DEVLET İÇİN SAVAŞ
Çok karmaşık bir referandum süreci yaşıyoruz. Ülke tarihinin en önemli tercihlerinden birini yapacak Türk Halkı. Açık söylüyorum: Buradan “hayır” çıkarsa büyük bir restorasyon şansı kaybedilir. Ülkenin hücrelerine kadar işlemiş darbe heveslileri, dış güçlere kendisini teslim etmiş FETÖ ve terörist sol artıklarını temizlemek için tarihi bir fırsat duruyor önümüzde. Orduya, yargıya militan olmayan, halkın içinden gelmiş insanlar giriyor ama hiçbir ağırlıkları yok. FETÖ’cülerin büyük kısmı temizlendi ama başka tehlikeler de var. FETÖ’nün kumpaslarıyla tasfiye edilenler hem içerden hem dışardan bileniyor. FETÖ temizlenirken kriptolar hükümete ve Erdoğan’a yardım etti şimdi ise “Önce FETÖ bitsin, sıra Erdoğan’a gelecek” diye bir yol çizdiler kendilerine.
Vatanseverliklerinden kuşku yok ama nasıl bir vatanseverlik? Kemalist, laik, sol ya da ulusal sağcı bu kadrolar, ordu ve yargı gibi yerleri yeniden ele geçirmek ya da muhafazakar, milliyetçi ve İslamcı kadroların kritik alanlara yerleşmesini istemiyor. Bunun için referandumda “hayır” diyorlar. Eğer yeni sistem kabul edilirse hızlı bir şekilde kadroların doldurulacağını ve tasfiye olacaklarını biliyorlar. Kılıçdaroğlu bu yüzden “kan dökmeden başkanlığı getiremezsiniz” diyor. “Tek adamlık gelecek” söylemi falan hikaye. Sadece halkın kafasını karıştırıp “hayır” demesini sağlamak için şu an hem şirin gözüküyor hem de bir yandan korkutuyorlar.

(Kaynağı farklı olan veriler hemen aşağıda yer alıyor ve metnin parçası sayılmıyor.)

-- pv_equiv track=rewrite | github.com/slidracoon72/leetcode | Meta_OA_1.py | solution
-- ===== SOURCE A (Python) =====
-- def solution(matrix, radius):
--     rows, cols = len(matrix), len(matrix[0])
--     max_sum = float('-inf')  # Initialize the maximum sum as the smallest possible number
--
--     for centerX in range(rows):
--         for centerY in range(cols):
--             current_sum = 0  # Sum for the current rhombic area
--
--             for dx in range(-radius, radius + 1):
--                 for dy in range(-radius + abs(dx), radius - abs(dx) + 1):
--                     cellX, cellY = centerX + dx, centerY + dy
--
--                     # Ensure the cell is within bounds
--                     if 0 <= cellX < rows and 0 <= cellY < cols:
--                         current_sum += matrix[cellX][cellY]
--
--             # Update max_sum if we found a larger sum
--             max_sum = max(max_sum, current_sum)
--
--     return max_sum
-- ===== SOURCE B (Python) =====
-- def solution(matrix, radius):
--     rows, cols = len(matrix), len(matrix[0])
--     # one prefix-sum array per row: prefixes[x][k] = sum of matrix[x][0:k]
--     prefixes = [_prefix(row, cols) for row in matrix]
--
--     def center_sum(cx, cy):
--         s = 0
--         for dx in range(-radius, radius + 1):
--             x = cx + dx
--             if 0 <= x < rows:
--                 w = radius - abs(dx)
--                 lo = max(0, cy - w)
--                 hi = min(cols - 1, cy + w)
--                 if lo <= hi:
--                     s += prefixes[x][hi + 1] - prefixes[x][lo]
--         return s
--
--     return max(center_sum(cx, cy) for cx in range(rows) for cy in range(cols))
--
--
-- def _prefix(row, cols):
--     p = [0]
--     t = 0
--     for y in range(cols):
--         t += row[y]
--         p.append(t)
--     return p
-- ===== Notes on version B (the rewrite author's own statement) =====
-- stated objective: faster
-- what changed: B precomputes a prefix-sum array per row so each rhombus row is a segment sum read in O(1), making a center O(radius) instead of A's O(radius^2) cell-by-cell scan, and takes max() of a generator of center sums.
-- outside the precondition, e.g. on solution([[1, 2], [3]], -1): A returns 0, B raises IndexError
import Mathlib
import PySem

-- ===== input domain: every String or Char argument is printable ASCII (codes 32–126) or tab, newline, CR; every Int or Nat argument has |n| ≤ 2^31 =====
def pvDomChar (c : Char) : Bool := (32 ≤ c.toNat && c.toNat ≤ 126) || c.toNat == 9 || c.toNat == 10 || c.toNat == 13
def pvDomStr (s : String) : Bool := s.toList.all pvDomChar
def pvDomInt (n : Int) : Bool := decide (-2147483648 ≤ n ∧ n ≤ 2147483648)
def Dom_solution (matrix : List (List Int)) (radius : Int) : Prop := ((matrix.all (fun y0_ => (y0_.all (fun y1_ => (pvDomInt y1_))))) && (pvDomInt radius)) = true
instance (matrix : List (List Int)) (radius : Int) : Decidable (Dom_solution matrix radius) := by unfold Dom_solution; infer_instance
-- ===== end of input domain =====

-- B replaces A's O(radius^2)-per-center rhombus scan by per-row prefix sums: each rhombus row is
-- a segment sum read in O(1), so O(radius) per center. Return-value equivalence is proved.

-- ===== PORT A =====
-- literal port of A; Python's float('-inf') accumulator is modelled as `none` (Python returns
-- that float only when there is no center at all, which Pre_ excludes; `.getD 0` is unreachable)
def solution (matrix : List (List Int)) (radius : Int) : Int :=
  let rows : Int := matrix.length
  let cols : Int := (PySem.List.pyGetD matrix 0 []).length
  ((PySem.List.pyRange 0 rows 1).foldl (fun (maxSum : Option Int) centerX =>
    (PySem.List.pyRange 0 cols 1).foldl (fun maxSum centerY =>
      let cur : Int := (PySem.List.pyRange (-radius) (radius + 1) 1).foldl (fun cur dx =>
        (PySem.List.pyRange (-radius + |dx|) (radius - |dx| + 1) 1).foldl (fun cur dy =>
          let cellX := centerX + dx
          let cellY := centerY + dy
          if 0 ≤ cellX ∧ cellX < rows ∧ 0 ≤ cellY ∧ cellY < cols then
            cur + PySem.List.pyGetD (PySem.List.pyGetD matrix cellX []) cellY 0
          else cur) cur) 0
      some (match maxSum with | none => cur | some m => max m cur)) maxSum) none).getD 0

-- ===== PORT B =====
-- _prefix(row, cols): p = [0]; t = 0; for y in range(cols): t += row[y]; p.append(t)
def altPrefix (row : List Int) (cols : Int) : List Int :=
  ((PySem.List.pyRange 0 cols 1).foldl (fun (pt : List Int × Int) y =>
    let t := pt.2 + PySem.List.pyGetD row y 0
    (pt.1 ++ [t], t)) ([0], 0)).1

def altCenterSum (prefixes : List (List Int)) (rows cols radius : Int) (cx cy : Int) : Int :=
  (PySem.List.pyRange (-radius) (radius + 1) 1).foldl (fun (s : Int) dx =>
    let x := cx + dx
    if 0 ≤ x ∧ x < rows then
      let w := radius - |dx|
      let lo := max 0 (cy - w)
      let hi := min (cols - 1) (cy + w)
      if lo ≤ hi then
        s + (PySem.List.pyGetD (PySem.List.pyGetD prefixes x []) (hi + 1) 0
             - PySem.List.pyGetD (PySem.List.pyGetD prefixes x []) lo 0)
      else s
    else s) 0

def solution_alt (matrix : List (List Int)) (radius : Int) : Int :=
  let rows : Int := matrix.length
  let cols : Int := (PySem.List.pyGetD matrix 0 []).length
  let prefixes := matrix.map (fun row => altPrefix row cols)
  ((PySem.List.max? ((PySem.List.pyRange 0 rows 1).flatMap (fun cx =>
      (PySem.List.pyRange 0 cols 1).map (fun cy =>
        altCenterSum prefixes rows cols radius cx cy))) (fun v => v)).getD 0)

-- ===== PRECONDITION & SPEC =====
-- Pre_ excludes the empty matrix (A raises IndexError), zero-width matrices (A returns the float
-- -inf, not an int) and ragged matrices whose first row is not the shortest: A raises IndexError
-- on those whenever radius ≥ 0, and B's prefix pass raises on them even for radius < 0, where A
-- happens to return 0 without touching any row.
def Pre_solution (matrix : List (List Int)) (radius : Int) : Prop :=
  matrix ≠ [] ∧ 0 < (matrix.headD []).length ∧
    ∀ row ∈ matrix, (matrix.headD []).length ≤ row.length
instance (matrix : List (List Int)) (radius : Int) : Decidable (Pre_solution matrix radius) := by
  unfold Pre_solution; infer_instance
def pvWitness_solution : List (List Int) × Int := ([[1, -2], [3, 4]], 1)

def Spec_solution (matrix : List (List Int)) (radius : Int) (out : Int) : Prop := out = solution_alt matrix radius
instance (matrix : List (List Int)) (radius : Int) (out : Int) : Decidable (Spec_solution matrix radius out) := by unfold Spec_solution; infer_instance

-- ===== CLAIM (what is proved, stated in full; the proofs are below) =====
def Claim_equal_solution : Prop := ∀ (matrix : List (List Int)) (radius : Int), Dom_solution matrix radius → Pre_solution matrix radius → Spec_solution matrix radius (solution matrix radius)

-- ===== LEMMAS AND PROOFS =====

-- a guarded fold whose guard never fires leaves the accumulator unchanged
theorem pv_foldl_if_false {α : Type} (l : List α) (P : α → Prop) [DecidablePred P]
    (f : Int → α → Int) (c : Int) (h : ∀ x ∈ l, ¬ P x) :
    l.foldl (fun c x => if P x then f c x else c) c = c := by
  induction l generalizing c with
  | nil => rfl
  | cons a t ih =>
    simp only [List.foldl_cons, if_neg (h a (by simp))]
    exact ih c (fun x hx => h x (by simp [hx]))

theorem pv_take_succ_sum (row : List Int) (k : Nat) :
    (row.take (k + 1)).sum = (row.take k).sum + row.getD k 0 := by
  rw [List.take_add_one, List.sum_append]
  rcases h : row[k]? with _ | v
  · simp [List.getD, h]
  · simp [List.getD, h]

-- invariant of B's prefix loop
theorem pv_prefix_inv (row : List Int) (n : Nat) :
    (List.range n).foldl (fun (pt : List Int × Int) (k : Nat) =>
      let t := pt.2 + PySem.List.pyGetD row (k : Int) 0
      (pt.1 ++ [t], t)) ([0], 0)
    = ((List.range (n + 1)).map (fun k => (row.take k).sum), (row.take n).sum) := by
  induction n with
  | zero => simp
  | succ n ih =>
    rw [List.range_succ, List.foldl_append, ih]
    simp only [List.foldl_cons, List.foldl_nil, PySem.List.pyGetD_natCast]
    rw [List.range_succ (n := n + 1), List.map_append]
    simp [pv_take_succ_sum]

theorem pv_altPrefix_eq (row : List Int) (n : Nat) :
    altPrefix row (n : Int) = (List.range (n + 1)).map (fun k => (row.take k).sum) := by
  unfold altPrefix
  rw [PySem.List.pyRange_zero_natCast, List.foldl_map, pv_prefix_inv]

-- reading B's prefix array
theorem pv_prefix_get (row : List Int) (n : Nat) (t : Int) (h0 : 0 ≤ t) (h1 : t ≤ (n : Int)) :
    PySem.List.pyGetD (altPrefix row (n : Int)) t 0 = (row.take t.toNat).sum := by
  rw [pv_altPrefix_eq, PySem.List.pyGetD_of_nonneg _ _ h0,
    PySem.List.getD_map_range _ _ _ _ (by omega)]

-- clipped segment sums as differences of prefix sums at clamped endpoints
theorem pv_seg (row : List Int) (cols : Int) (n : Nat) :
    ∀ (u cur : Int),
    (List.range n).foldl (fun (c : Int) (k : Nat) =>
        if 0 ≤ u + (k : Int) ∧ u + (k : Int) < cols
        then c + PySem.List.pyGetD row (u + (k : Int)) 0 else c) cur
    = cur + ((row.take (max 0 (min (u + (n : Int)) cols)).toNat).sum
             - (row.take (max 0 (min u cols)).toNat).sum) := by
  induction n with
  | zero => simp
  | succ n ih =>
    intro u cur
    rw [List.range_succ, List.foldl_append, ih]
    simp only [List.foldl_cons, List.foldl_nil]
    push_cast
    by_cases hc : 0 ≤ u + (n : Int) ∧ u + (n : Int) < cols
    · rw [if_pos hc]
      have h1 : max 0 (min (u + ((n : Int) + 1)) cols) = (u + (n : Int)) + 1 := by omega
      have h2 : max 0 (min (u + (n : Int)) cols) = u + (n : Int) := by omega
      rw [h1, h2, PySem.List.pyGetD_of_nonneg _ _ hc.1,
        show ((u + (n : Int)) + 1).toNat = (u + (n : Int)).toNat + 1 by omega, pv_take_succ_sum]
      ring
    · rw [if_neg hc]
      have h3 : max 0 (min (u + ((n : Int) + 1)) cols) = max 0 (min (u + (n : Int)) cols) := by omega
      rw [h3]

-- A's inner rhombus-row loop (over dy) equals B's prefix-difference expression, for one row
theorem pv_row_eq (row : List Int) (ncols : Nat) (cy w cur : Int) (hw : 0 ≤ w) :
    (PySem.List.pyRange (-w) (w + 1) 1).foldl (fun (c : Int) dy =>
        if 0 ≤ cy + dy ∧ cy + dy < (ncols : Int)
        then c + PySem.List.pyGetD row (cy + dy) 0 else c) cur
    = (if max 0 (cy - w) ≤ min ((ncols : Int) - 1) (cy + w) then
         cur + (PySem.List.pyGetD (altPrefix row (ncols : Int)) (min ((ncols : Int) - 1) (cy + w) + 1) 0
                - PySem.List.pyGetD (altPrefix row (ncols : Int)) (max 0 (cy - w)) 0)
       else cur) := by
  rw [PySem.List.pyRange_one, List.foldl_map]
  rw [PySem.List.foldl_congr_mem _ _
      (fun (c : Int) (k : Nat) =>
        if 0 ≤ (cy - w) + (k : Int) ∧ (cy - w) + (k : Int) < (ncols : Int)
        then c + PySem.List.pyGetD row ((cy - w) + (k : Int)) 0 else c) _
      (by intro c k _; rw [show cy + (-w + (k : Int)) = (cy - w) + (k : Int) by ring])]
  rw [pv_seg]
  have hn : ((w + 1 - -w).toNat : Int) = 2 * w + 1 := by omega
  rw [hn]
  by_cases hif : max 0 (cy - w) ≤ min ((ncols : Int) - 1) (cy + w)
  · rw [if_pos hif]
    have hN : (1 : Int) ≤ (ncols : Int) := by omega
    have e1 : max 0 (min (cy - w + (2 * w + 1)) (ncols : Int)) = min ((ncols : Int) - 1) (cy + w) + 1 := by omega
    have e2 : max 0 (min (cy - w) (ncols : Int)) = max 0 (cy - w) := by omega
    rw [e1, e2, pv_prefix_get _ _ _ (by omega) (by omega), pv_prefix_get _ _ _ (by omega) (by omega)]
  · rw [if_neg hif]
    have e3 : max 0 (min (cy - w + (2 * w + 1)) (ncols : Int)) = max 0 (min (cy - w) (ncols : Int)) := by
      omega
    rw [e3]; ring

-- running optional max over a fold equals Python's max() of the list
theorem pv_optmax_some (l : List Int) : ∀ (m : Int),
    l.foldl (fun (a : Option Int) c => some (match a with | none => c | some m => max m c)) (some m)
    = some (l.foldl max m) := by
  induction l with
  | nil => intro m; rfl
  | cons x t ih => intro m; simp only [List.foldl_cons]; exact ih (max m x)

theorem pv_optmax (l : List Int) :
    l.foldl (fun (a : Option Int) c => some (match a with | none => c | some m => max m c)) none
    = PySem.List.max? l (fun y => y) := by
  cases l with
  | nil => rfl
  | cons x t =>
    simp only [List.foldl_cons, PySem.List.max?_id_cons]
    exact pv_optmax_some t x

-- pyGetD through a map at a valid index
theorem pv_pyGetD_map_valid {α β : Type} (f : α → β) (xs : List α) (i : Int) (d : α) (d' : β)
    (h0 : 0 ≤ i) (h1 : i < (xs.length : Int)) :
    PySem.List.pyGetD (xs.map f) i d' = f (PySem.List.pyGetD xs i d) := by
  rw [PySem.List.pyGetD_of_nonneg _ _ h0, PySem.List.pyGetD_of_nonneg _ _ h0,
    List.getD_eq_getElem _ _ (by simp; omega), List.getD_eq_getElem _ _ (by omega)]
  simp

-- the two ports agree on every input (the Python-level differences live outside Pre_)
theorem pv_ports_eq (matrix : List (List Int)) (radius : Int) :
    solution matrix radius = solution_alt matrix radius := by
  unfold solution solution_alt
  dsimp only
  have hcent : ∀ cx cy : Int,
      (PySem.List.pyRange (-radius) (radius + 1) 1).foldl (fun cur dx =>
        (PySem.List.pyRange (-radius + |dx|) (radius - |dx| + 1) 1).foldl (fun cur dy =>
          if 0 ≤ cx + dx ∧ cx + dx < (matrix.length : Int) ∧
              0 ≤ cy + dy ∧ cy + dy < ((PySem.List.pyGetD matrix 0 []).length : Int) then
            cur + PySem.List.pyGetD (PySem.List.pyGetD matrix (cx + dx) []) (cy + dy) 0
          else cur) cur) 0
      = altCenterSum
          (matrix.map (fun row => altPrefix row ((PySem.List.pyGetD matrix 0 []).length : Int)))
          (matrix.length : Int) ((PySem.List.pyGetD matrix 0 []).length : Int) radius cx cy := by
    intro cx cy
    unfold altCenterSum
    apply PySem.List.foldl_congr_mem
    intro cur dx hdx
    dsimp only
    obtain ⟨hd1, hd2⟩ := PySem.List.mem_pyRange_one.mp hdx
    have habs : |dx| ≤ radius := abs_le.mpr ⟨hd1, by omega⟩
    have hw : (0 : Int) ≤ radius - |dx| := by linarith
    rw [show -radius + |dx| = -(radius - |dx|) by ring]
    by_cases hx : 0 ≤ cx + dx ∧ cx + dx < (matrix.length : Int)
    · rw [if_pos hx,
        PySem.List.foldl_congr_mem _ _ (fun (c : Int) dy =>
          if 0 ≤ cy + dy ∧ cy + dy < ((PySem.List.pyGetD matrix 0 []).length : Int) then
            c + PySem.List.pyGetD (PySem.List.pyGetD matrix (cx + dx) []) (cy + dy) 0
          else c) _
          (by
            intro c dy _
            refine if_congr ?_ rfl rfl
            exact ⟨fun h => h.2.2, fun h => ⟨hx.1, hx.2, h⟩⟩),
        pv_row_eq _ _ _ _ _ hw,
        pv_pyGetD_map_valid (fun row => altPrefix row ((PySem.List.pyGetD matrix 0 []).length : Int))
          matrix (cx + dx) [] [] hx.1 hx.2]
    · rw [if_neg hx,
        pv_foldl_if_false _ (fun dy =>
          0 ≤ cx + dx ∧ cx + dx < (matrix.length : Int) ∧
            0 ≤ cy + dy ∧ cy + dy < ((PySem.List.pyGetD matrix 0 []).length : Int))
          (fun c dy => c + PySem.List.pyGetD (PySem.List.pyGetD matrix (cx + dx) []) (cy + dy) 0)
          cur (fun dy _ hP => hx ⟨hP.1, hP.2.1⟩)]
  congr 1
  simp only [hcent]
  rw [← pv_optmax, List.foldl_flatMap]
  simp only [List.foldl_map]

-- ===== VERDICT (by name: the statement is the Claim_ definition above) =====
theorem solution_spec : Claim_equal_solution := by
  intro matrix radius _ _
  unfold Spec_solution
  exact pv_ports_eq matrix radius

Devlet Bahçeli bu oyunu gördü. Bu yüzden özellikle Perinçek’in, Aydın Doğan’ın ismini zikrederek “evet” diyeceklerini anlatmaya çalışıyor. Bir yandan tabanını “Ak Parti’nin koltuk değneği” olmadığına, bir yandan da neden “evet” demesi gerektiğine ikna etmeye çalışıyor. Barzani ile ilgili tepkisel duruşu bu yüzden. Yoksa O da, Kürt yönetimi bayrağının ilk kez kullanılmadığını çok iyi biliyor. Bu söylemi siyaseten benimsemek zorunda. Yoksa MHP’nin zaten bölünmüş tabanından “hayır” cephesine hızlı bir kaçış yaşanabilir.
45 gün hızlı geçer. İnsanlar seçimlerden de sıkıldı ama bu referandumu da ülke olarak atlatmak zorundayız. Hayır çıkarsa dünyanın ve ülkenin sonu değil ama çok daha zor bir süreç Türkiye’yi kıskacına alabilir. Nihayetinde halkın tercihine de saygı duymak gerek. Bakalım kim daha ikna edici olacak?